╭─ Data

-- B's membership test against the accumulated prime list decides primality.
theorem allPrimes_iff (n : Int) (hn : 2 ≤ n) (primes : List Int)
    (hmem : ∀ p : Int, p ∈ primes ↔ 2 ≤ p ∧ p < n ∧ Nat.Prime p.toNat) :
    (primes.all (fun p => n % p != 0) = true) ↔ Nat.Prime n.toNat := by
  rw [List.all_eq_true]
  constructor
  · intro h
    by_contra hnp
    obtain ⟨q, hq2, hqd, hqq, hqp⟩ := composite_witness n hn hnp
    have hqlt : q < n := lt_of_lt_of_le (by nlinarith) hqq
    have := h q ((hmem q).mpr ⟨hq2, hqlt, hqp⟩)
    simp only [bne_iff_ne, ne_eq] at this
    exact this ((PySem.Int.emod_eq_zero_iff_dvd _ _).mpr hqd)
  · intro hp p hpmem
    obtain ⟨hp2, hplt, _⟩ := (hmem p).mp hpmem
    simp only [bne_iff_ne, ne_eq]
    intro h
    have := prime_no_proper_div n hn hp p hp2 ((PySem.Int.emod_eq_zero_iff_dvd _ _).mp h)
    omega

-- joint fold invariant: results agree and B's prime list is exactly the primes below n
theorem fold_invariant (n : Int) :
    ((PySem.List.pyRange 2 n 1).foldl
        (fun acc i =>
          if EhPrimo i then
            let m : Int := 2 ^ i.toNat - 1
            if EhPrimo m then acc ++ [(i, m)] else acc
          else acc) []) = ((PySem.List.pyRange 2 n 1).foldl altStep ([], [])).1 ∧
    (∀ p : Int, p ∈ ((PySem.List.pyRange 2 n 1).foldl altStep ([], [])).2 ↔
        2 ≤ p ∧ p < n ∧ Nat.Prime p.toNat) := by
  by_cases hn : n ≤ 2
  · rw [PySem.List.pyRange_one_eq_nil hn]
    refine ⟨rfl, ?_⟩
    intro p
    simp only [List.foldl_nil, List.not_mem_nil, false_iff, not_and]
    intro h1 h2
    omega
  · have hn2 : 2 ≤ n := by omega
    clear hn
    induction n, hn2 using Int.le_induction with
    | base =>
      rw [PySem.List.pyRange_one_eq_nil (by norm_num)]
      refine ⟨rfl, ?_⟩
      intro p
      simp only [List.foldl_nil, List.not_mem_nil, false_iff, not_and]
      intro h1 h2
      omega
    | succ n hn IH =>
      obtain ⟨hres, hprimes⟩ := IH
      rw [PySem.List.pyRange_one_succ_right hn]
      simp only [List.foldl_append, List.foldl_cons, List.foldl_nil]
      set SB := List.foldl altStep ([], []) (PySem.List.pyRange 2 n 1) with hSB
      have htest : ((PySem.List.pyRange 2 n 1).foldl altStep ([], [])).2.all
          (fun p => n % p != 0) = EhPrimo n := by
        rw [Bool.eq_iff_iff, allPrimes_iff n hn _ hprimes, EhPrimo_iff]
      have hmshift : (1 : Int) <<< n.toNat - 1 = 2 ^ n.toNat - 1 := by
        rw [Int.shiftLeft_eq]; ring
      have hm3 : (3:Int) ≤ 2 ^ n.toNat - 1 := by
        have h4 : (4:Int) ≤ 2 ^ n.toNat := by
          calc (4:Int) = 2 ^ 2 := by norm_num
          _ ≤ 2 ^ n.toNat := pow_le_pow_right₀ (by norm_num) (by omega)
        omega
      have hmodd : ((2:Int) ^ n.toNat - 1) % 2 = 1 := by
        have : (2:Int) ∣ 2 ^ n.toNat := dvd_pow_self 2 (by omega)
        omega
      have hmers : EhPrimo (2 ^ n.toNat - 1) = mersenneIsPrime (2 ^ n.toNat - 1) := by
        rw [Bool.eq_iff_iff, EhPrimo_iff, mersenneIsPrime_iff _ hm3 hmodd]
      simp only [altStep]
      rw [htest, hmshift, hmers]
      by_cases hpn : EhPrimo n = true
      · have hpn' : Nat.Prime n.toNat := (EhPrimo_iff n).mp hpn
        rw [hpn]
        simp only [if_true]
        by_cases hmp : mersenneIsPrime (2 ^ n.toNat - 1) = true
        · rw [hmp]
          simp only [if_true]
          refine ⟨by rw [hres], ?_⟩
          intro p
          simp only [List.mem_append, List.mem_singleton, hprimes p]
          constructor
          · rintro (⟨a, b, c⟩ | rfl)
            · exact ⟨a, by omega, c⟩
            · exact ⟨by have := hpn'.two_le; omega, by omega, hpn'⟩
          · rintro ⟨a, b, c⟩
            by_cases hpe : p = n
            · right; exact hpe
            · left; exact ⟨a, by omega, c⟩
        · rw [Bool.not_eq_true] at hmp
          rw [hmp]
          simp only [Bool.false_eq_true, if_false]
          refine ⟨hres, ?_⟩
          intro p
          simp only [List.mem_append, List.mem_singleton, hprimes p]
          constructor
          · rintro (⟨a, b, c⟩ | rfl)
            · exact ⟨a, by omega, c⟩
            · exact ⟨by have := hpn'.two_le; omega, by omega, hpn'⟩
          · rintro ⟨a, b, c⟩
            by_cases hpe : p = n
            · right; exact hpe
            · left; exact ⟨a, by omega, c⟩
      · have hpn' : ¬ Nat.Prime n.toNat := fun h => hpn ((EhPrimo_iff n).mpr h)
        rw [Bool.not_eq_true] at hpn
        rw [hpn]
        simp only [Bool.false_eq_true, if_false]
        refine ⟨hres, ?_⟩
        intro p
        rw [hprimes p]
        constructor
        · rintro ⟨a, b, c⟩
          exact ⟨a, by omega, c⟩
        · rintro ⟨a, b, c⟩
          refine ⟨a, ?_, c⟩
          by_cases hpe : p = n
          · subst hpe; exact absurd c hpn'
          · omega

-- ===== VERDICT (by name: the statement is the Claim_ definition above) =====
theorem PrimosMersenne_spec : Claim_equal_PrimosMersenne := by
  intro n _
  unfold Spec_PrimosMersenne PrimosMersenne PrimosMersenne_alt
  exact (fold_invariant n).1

╰─
╭─ Data

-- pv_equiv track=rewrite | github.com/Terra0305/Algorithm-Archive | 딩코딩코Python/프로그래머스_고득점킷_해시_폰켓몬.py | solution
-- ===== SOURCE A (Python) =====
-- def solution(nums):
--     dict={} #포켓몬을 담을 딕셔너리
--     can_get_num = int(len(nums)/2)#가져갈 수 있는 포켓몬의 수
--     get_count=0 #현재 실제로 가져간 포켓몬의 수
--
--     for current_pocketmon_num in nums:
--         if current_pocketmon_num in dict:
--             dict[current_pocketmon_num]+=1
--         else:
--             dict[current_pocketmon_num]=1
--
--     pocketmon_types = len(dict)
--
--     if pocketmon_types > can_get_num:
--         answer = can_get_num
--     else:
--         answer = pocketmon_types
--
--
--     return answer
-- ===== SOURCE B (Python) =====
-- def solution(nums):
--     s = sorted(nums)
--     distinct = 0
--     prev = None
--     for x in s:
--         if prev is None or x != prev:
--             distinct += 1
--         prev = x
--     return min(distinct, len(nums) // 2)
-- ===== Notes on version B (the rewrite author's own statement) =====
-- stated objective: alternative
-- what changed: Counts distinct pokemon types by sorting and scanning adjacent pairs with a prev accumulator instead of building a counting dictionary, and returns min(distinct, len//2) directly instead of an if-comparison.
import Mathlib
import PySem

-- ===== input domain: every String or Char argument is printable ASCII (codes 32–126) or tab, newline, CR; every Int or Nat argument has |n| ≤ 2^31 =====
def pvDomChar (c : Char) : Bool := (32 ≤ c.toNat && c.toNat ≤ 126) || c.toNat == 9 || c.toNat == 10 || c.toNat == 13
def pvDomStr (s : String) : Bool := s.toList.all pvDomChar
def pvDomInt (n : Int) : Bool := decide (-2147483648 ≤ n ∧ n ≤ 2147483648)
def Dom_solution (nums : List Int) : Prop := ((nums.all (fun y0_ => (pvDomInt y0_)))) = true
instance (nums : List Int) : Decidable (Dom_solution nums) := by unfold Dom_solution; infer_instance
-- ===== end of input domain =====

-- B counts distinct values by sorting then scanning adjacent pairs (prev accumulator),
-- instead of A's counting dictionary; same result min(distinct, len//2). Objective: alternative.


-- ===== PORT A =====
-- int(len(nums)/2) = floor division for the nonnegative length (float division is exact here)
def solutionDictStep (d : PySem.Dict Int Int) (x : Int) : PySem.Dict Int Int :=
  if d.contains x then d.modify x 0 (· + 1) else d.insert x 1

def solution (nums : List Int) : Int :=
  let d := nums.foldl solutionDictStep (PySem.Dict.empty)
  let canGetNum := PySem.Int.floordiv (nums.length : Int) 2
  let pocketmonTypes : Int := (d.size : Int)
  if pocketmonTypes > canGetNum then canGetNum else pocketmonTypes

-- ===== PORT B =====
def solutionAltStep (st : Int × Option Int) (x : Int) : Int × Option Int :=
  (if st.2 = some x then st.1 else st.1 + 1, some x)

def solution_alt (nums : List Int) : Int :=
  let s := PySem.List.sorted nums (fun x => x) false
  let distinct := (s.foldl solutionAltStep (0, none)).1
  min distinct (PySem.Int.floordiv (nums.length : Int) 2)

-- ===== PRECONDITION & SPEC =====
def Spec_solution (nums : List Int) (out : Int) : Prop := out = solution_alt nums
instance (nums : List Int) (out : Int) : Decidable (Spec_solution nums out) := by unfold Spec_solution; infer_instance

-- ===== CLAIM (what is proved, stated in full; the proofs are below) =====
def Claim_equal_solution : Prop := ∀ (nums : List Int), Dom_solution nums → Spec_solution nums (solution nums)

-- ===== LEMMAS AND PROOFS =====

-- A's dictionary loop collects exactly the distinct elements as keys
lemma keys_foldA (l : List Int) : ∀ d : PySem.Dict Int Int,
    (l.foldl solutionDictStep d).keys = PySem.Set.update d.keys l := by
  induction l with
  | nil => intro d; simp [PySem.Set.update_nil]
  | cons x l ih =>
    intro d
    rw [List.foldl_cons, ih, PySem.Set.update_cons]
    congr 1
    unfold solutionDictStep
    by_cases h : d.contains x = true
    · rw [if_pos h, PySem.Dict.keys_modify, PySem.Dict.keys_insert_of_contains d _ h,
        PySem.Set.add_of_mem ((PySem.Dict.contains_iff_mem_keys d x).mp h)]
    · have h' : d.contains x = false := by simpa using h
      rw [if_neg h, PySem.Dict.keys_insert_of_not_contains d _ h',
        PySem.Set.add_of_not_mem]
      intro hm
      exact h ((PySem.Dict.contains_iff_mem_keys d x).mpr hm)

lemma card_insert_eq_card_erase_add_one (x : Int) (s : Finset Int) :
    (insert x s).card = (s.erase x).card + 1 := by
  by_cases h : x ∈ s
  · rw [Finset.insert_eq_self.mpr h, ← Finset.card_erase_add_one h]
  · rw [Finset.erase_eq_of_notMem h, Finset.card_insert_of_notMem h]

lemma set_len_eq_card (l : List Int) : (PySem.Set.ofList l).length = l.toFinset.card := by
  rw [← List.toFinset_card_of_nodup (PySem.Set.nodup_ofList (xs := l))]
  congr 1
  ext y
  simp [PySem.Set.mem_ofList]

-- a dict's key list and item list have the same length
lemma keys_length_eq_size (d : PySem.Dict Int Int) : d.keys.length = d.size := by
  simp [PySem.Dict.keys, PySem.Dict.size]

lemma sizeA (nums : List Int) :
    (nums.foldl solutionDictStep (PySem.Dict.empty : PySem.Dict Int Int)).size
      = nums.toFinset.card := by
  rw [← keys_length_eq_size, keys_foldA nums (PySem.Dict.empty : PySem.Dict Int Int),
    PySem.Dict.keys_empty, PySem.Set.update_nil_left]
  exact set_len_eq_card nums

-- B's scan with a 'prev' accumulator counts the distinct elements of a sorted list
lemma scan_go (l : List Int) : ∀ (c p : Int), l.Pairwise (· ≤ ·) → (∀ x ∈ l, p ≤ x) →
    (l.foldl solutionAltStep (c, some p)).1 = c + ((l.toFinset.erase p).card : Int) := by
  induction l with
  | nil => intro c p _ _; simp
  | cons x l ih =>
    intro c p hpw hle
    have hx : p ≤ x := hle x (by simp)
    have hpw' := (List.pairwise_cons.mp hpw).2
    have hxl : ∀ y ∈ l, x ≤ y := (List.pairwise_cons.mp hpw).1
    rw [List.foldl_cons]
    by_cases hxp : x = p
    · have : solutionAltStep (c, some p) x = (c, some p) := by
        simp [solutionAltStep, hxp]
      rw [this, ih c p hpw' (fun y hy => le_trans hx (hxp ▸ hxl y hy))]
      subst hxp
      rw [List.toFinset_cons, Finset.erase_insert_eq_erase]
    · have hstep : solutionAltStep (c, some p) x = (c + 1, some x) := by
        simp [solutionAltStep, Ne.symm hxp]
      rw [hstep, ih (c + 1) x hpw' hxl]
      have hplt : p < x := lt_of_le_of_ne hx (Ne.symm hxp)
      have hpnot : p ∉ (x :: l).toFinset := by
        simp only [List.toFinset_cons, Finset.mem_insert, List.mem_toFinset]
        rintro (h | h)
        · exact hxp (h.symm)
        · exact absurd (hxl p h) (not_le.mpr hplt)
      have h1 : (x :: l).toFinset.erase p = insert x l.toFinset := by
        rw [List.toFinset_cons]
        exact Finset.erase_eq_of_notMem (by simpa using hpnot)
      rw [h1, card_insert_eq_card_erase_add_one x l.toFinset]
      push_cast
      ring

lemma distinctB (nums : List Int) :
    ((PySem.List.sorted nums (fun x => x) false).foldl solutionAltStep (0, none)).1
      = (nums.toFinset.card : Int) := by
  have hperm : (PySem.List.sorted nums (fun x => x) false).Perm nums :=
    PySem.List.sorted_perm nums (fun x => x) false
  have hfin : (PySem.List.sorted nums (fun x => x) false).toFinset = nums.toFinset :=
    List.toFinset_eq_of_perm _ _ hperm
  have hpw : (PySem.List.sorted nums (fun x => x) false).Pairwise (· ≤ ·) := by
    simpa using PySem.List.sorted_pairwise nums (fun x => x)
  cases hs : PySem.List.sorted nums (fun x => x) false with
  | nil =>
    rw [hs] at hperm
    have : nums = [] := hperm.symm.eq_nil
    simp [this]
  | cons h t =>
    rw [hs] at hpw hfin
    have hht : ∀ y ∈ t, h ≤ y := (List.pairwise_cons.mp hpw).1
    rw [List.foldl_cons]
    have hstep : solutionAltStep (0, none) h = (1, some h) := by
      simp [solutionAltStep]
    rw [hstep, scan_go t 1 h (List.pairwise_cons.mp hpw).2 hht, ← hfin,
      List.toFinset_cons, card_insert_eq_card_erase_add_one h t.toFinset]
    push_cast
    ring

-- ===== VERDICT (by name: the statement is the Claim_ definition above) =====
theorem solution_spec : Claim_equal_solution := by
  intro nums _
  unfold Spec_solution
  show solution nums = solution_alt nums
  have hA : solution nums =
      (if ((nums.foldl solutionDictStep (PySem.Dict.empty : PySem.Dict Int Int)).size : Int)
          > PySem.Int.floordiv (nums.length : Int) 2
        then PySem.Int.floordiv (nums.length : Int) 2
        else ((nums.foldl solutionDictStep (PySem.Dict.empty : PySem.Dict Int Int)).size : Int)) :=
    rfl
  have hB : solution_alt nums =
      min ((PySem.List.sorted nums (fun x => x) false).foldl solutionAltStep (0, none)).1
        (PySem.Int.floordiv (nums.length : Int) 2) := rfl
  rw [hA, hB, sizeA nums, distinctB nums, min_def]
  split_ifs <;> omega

╰─

◆ Description of the task ◆
Among the records above, only the lines between the line holding "-- B's membership" and the line holding "have := h q", inclusive, are to be output, exactly as written.

◆ Exercise response ◆
-- B's membership test against the accumulated prime list decides primality.
theorem allPrimes_iff (n : Int) (hn : 2 ≤ n) (primes : List Int)
    (hmem : ∀ p : Int, p ∈ primes ↔ 2 ≤ p ∧ p < n ∧ Nat.Prime p.toNat) :
    (primes.all (fun p => n % p != 0) = true) ↔ Nat.Prime n.toNat := by
  rw [List.all_eq_true]
  constructor
  · intro h
    by_contra hnp
    obtain ⟨q, hq2, hqd, hqq, hqp⟩ := composite_witness n hn hnp
    have hqlt : q < n := lt_of_lt_of_le (by nlinarith) hqq
    have := h q ((hmem q).mpr ⟨hq2, hqlt, hqp⟩)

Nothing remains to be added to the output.